-- pv_equiv track=rewrite | github.com/mharsijamel/odoo-five | addons/l10n_tn_treasury/models/amount_to_text_fr.py | _convert_nn_nl
-- ===== SOURCE A (Python) =====
-- to_19_nl = ('Nul', 'Een', 'Twee', 'Drie', 'Vier', 'Vijf', 'Zes',
--             'Zeven', 'Acht', 'Negen', 'Tien', 'Elf', 'Twaalf', 'Dertien',
--             'Veertien', 'Vijftien', 'Zestien', 'Zeventien', 'Achttien', 'Negentien')
--
-- tens_nl = ('Twintig', 'Dertig', 'Veertig', 'Vijftig', 'Zestig', 'Zeventig', 'Tachtig', 'Negentig')
--
-- def _convert_nn_nl(val):
--     """ convert a value < 100 to Dutch
--     """
--     if val < 20:
--         return to_19_nl[val]
--     for (dcap, dval) in ((k, 20 + (10 * v)) for (v, k) in enumerate(tens_nl)):
--         if dval + 10 > val:
--             if val % 10:
--                 return dcap + '-' + to_19_nl[val % 10]
--             return dcap
-- ===== SOURCE B (Python) =====
-- to_19_nl = ('Nul', 'Een', 'Twee', 'Drie', 'Vier', 'Vijf', 'Zes',
--             'Zeven', 'Acht', 'Negen', 'Tien', 'Elf', 'Twaalf', 'Dertien',
--             'Veertien', 'Vijftien', 'Zestien', 'Zeventien', 'Achttien', 'Negentien')
--
-- tens_nl = ('Twintig', 'Dertig', 'Veertig', 'Vijftig', 'Zestig', 'Zeventig', 'Tachtig', 'Negentig')
--
-- def _convert_nn_nl(val):
--     """ convert a value < 100 to Dutch (direct index arithmetic, no search loop) """
--     if val < 20:
--         return to_19_nl[val]
--     dcap = tens_nl[val // 10 - 2]
--     rem = val % 10
--     return dcap + '-' + to_19_nl[rem] if rem else dcap
-- ===== Notes on version B (the rewrite author's own statement) =====
-- stated objective: simpler
-- what changed: Replaced the enumerate-and-search loop over tens_nl with direct index arithmetic (tens_nl[val // 10 - 2] plus val % 10).
-- outside the precondition, e.g. on _convert_nn_nl(100): A returns None, B raises IndexError
import Mathlib
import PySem

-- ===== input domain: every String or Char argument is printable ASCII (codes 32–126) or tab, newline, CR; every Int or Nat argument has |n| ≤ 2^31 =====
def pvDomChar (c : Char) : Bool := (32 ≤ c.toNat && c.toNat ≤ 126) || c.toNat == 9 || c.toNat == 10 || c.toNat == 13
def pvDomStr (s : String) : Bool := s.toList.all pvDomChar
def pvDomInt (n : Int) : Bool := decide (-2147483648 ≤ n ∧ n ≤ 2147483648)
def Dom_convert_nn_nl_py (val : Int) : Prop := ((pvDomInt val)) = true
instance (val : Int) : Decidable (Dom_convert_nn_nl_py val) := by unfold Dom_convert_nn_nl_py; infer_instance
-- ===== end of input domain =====

-- B replaces A's search loop over the tens table with direct index arithmetic (simpler).


def to19nl : List String := ["Nul", "Een", "Twee", "Drie", "Vier", "Vijf", "Zes",
  "Zeven", "Acht", "Negen", "Tien", "Elf", "Twaalf", "Dertien",
  "Veertien", "Vijftien", "Zestien", "Zeventien", "Achttien", "Negentien"]

def tensnl : List String := ["Twintig", "Dertig", "Veertig", "Vijftig", "Zestig", "Zeventig", "Tachtig", "Negentig"]

-- ===== PORT A =====
-- the generator expression ((k, 20 + 10*v) for (v,k) in enumerate(tens_nl)) and the search loop
def convertLoopA (val : Int) : List (Int × String) → String
  | [] => ""          -- Python falls off the loop and returns None; excluded by Pre_
  | (dval, dcap) :: rest =>
      if dval + 10 > val then
        if PySem.Int.mod val 10 ≠ 0 then
          dcap ++ "-" ++ (PySem.List.pyGet? to19nl (PySem.Int.mod val 10)).getD ""
        else dcap
      else convertLoopA val rest

def convert_nn_nl_py (val : Int) : String :=
  if val < 20 then (PySem.List.pyGet? to19nl val).getD ""   -- to_19_nl[val]; none (IndexError) is outside Pre_
  else convertLoopA val ((PySem.List.enumerate tensnl).map (fun p => (20 + 10 * (p.1 : Int), p.2)))

-- ===== PORT B =====
def convert_nn_nl_py_alt (val : Int) : String :=
  if val < 20 then (PySem.List.pyGet? to19nl val).getD ""
  else
    let dcap := (PySem.List.pyGet? tensnl (PySem.Int.floordiv val 10 - 2)).getD ""
    let rem := PySem.Int.mod val 10
    if rem ≠ 0 then dcap ++ "-" ++ (PySem.List.pyGet? to19nl rem).getD "" else dcap

-- ===== PRECONDITION & SPEC =====
-- Pre_ excludes inputs below the negative-indexing range of the units table, where A raises
-- IndexError, and inputs at or above one hundred, where A falls off the loop and returns None (not a String).
def Pre_convert_nn_nl_py (val : Int) : Prop := -20 ≤ val ∧ val < 100
instance (val : Int) : Decidable (Pre_convert_nn_nl_py val) := by unfold Pre_convert_nn_nl_py; infer_instance
def pvWitness_convert_nn_nl_py : Int := 42

def Spec_convert_nn_nl_py (val : Int) (out : String) : Prop := out = convert_nn_nl_py_alt val
instance (val : Int) (out : String) : Decidable (Spec_convert_nn_nl_py val out) := by unfold Spec_convert_nn_nl_py; infer_instance

-- ===== CLAIM =====
def Claim_equal_convert_nn_nl_py : Prop := ∀ (val : Int), Dom_convert_nn_nl_py val → Pre_convert_nn_nl_py val → Spec_convert_nn_nl_py val (convert_nn_nl_py val)

-- ===== LEMMAS AND PROOFS =====

-- ===== VERDICT =====
theorem convert_nn_nl_py_spec : Claim_equal_convert_nn_nl_py := by
  intro val _ hpre
  unfold Pre_convert_nn_nl_py at hpre
  unfold Spec_convert_nn_nl_py
  obtain ⟨h1, h2⟩ := hpre
  interval_cases val <;> decide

● ● ● ●

== Problem to work on ==
The answer should be a single number: the count of lines in the data that include the string "arithmetic".

== Result for this exercise ==
3